It has been hypothesised that increased detection of low-risk tumours can lead to an overestimation of treatment efficacy and a subsequent rise in use of treatment (Haymart et al. 2011). Up to now, there is a lack of randomised controlled trials to support management decisions for small and low-risk tumours. For patients with early-stage differentiated TC whose primary tumour is >1 cm the guidelines recommend total thyroidectomy and radioactive iodine treatment to be selectively considered (Pacini et al. 2010). Nevertheless, treatment with radioactive iodine is of uncertain benefit for patients with low-risk disease (Schvartz et al. 2012). In addition, the majority of patients with early-stage differentiated TC will have a favourable outcome and many of these tumours would remain asymptomatic during lifetime (Pacini 2012) However, a small proportion of these patients will experience recurrent disease with increased morbidity (Momesso et al. 2012). There is a need to improve the pre-operative evaluation of low-risk thyroid nodules in order to prevent potential overtreatment and in addition to this a more conservative surgical approach without radioiodine therapy should be considered for low-risk patients (Momesso et al. 2012). A complete understanding of the various prognostic factors is important to advise the patient accordingly on the best treatment and long-term surveillance (Sipos & Mazzaferri 2010). This is important since we recently showed that problems and symptoms of TC and its treatment can be detected up to 20 years after diagnosis (Husson et al. 2013). These late symptoms were mostly related to thyroid dysregulation (neuromuscular, concentration, sympathetic, psychological and sensory problems) and not so much to specific morbidities as a consequence of surgery (voice problems, throat/mouth problems and problems with scar). Long-term health problems are becoming more important since the prevalence of TC survivors who received more or less aggressive/invasive treatment is increasing and will probably lead to an increased burden on health care in the coming years.

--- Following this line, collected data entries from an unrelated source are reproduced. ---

-- ===== PRECONDITION & SPEC =====
-- Pre_ is exactly the set of inputs on which A (and B) returns instead of raising ValueError at
-- int(s[i]): either every character is a digit, or some position i has an all-digit prefix and a
-- strictly larger digit somewhere after it (then the swap fires before a non-digit is scanned).
def Pre_largestSwap (s : String) : Prop :=
  (s.toList.all PySem.Chars.isdigit ||
   (List.range s.toList.length).any (fun i =>
     ((List.range (i+1)).all fun k => PySem.Chars.isdigit (s.toList.getD k ' ')) &&
     ((List.range s.toList.length).any fun m =>
        decide (i < m) && PySem.Chars.isdigit (s.toList.getD m ' ') &&
        decide (s.toList.getD i ' ' < s.toList.getD m ' ')))) = true
instance (s : String) : Decidable (Pre_largestSwap s) := by unfold Pre_largestSwap; infer_instance
def pvWitness_largestSwap : String := "2736"

def Spec_largestSwap (s : String) (out : String) : Prop := out = largestSwap_alt s
instance (s : String) (out : String) : Decidable (Spec_largestSwap s out) := by unfold Spec_largestSwap; infer_instance

-- ===== CLAIM (what is proved, stated in full; the proofs are below) =====
def Claim_equal_largestSwap : Prop := ∀ (s : String), Dom_largestSwap s → Pre_largestSwap s → Spec_largestSwap s (largestSwap s)

-- ===== LEMMAS AND PROOFS =====

-- digit value at a Nat index (canonical form used by the proofs)
def pvV (l : List Char) (k : Nat) : Int := pvDigVal (l.getD k ' ')

-- position k holds a digit character
def pvDigAt (l : List Char) (k : Nat) : Prop := 48 ≤ (l.getD k ' ').toNat ∧ (l.getD k ' ').toNat ≤ 57

-- "some later digit position holds a strictly larger value"
def pvGood (l : List Char) (k : Nat) : Prop :=
  ∃ m, k < m ∧ m < l.length ∧ pvDigAt l m ∧ pvV l k < pvV l m

-- j is the rightmost digit position of maximal digit value among positions in [t, l.length)
def pvRArg (l : List Char) (t : Nat) (j : Nat) : Prop :=
  t ≤ j ∧ j < l.length ∧ pvDigAt l j ∧
    (∀ k, t ≤ k → k < l.length → pvDigAt l k → pvV l k ≤ pvV l j) ∧
    (∀ k, j < k → k < l.length → pvDigAt l k → pvV l k < pvV l j)

lemma pvCharLt (x y : Char) : x < y ↔ x.toNat < y.toNat := by
  rw [Char.lt_def]
  exact UInt32.lt_iff_toNat_lt

lemma pvCharLt_V (l : List Char) (a b : Nat) :
    l.getD a ' ' < l.getD b ' ' ↔ pvV l a < pvV l b := by
  rw [pvCharLt]
  unfold pvV pvDigVal
  omega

By combining the three epidemiologic determinants of TC burden (i.e. incidence, mortality and survival) with essential prognostic determinants we achieved a more comprehensive assessment of the progress against TC, however also quality of life assessments should be added (Husson et al. 2011). Some limitations of this study require consideration. Despite the rather clinical nature of the NCR, lack of details regarding applied primary treatments in our population-based registry limited the potential to explore and elucidate specific reasons for the observed changes in survival. Furthermore, since the TNM staging system changed significantly in 2002, and the NCR did not provide us with information on the exact tumour size, it was impossible to use a uniform staging system for our analyses, which hampered the interpretation of our results.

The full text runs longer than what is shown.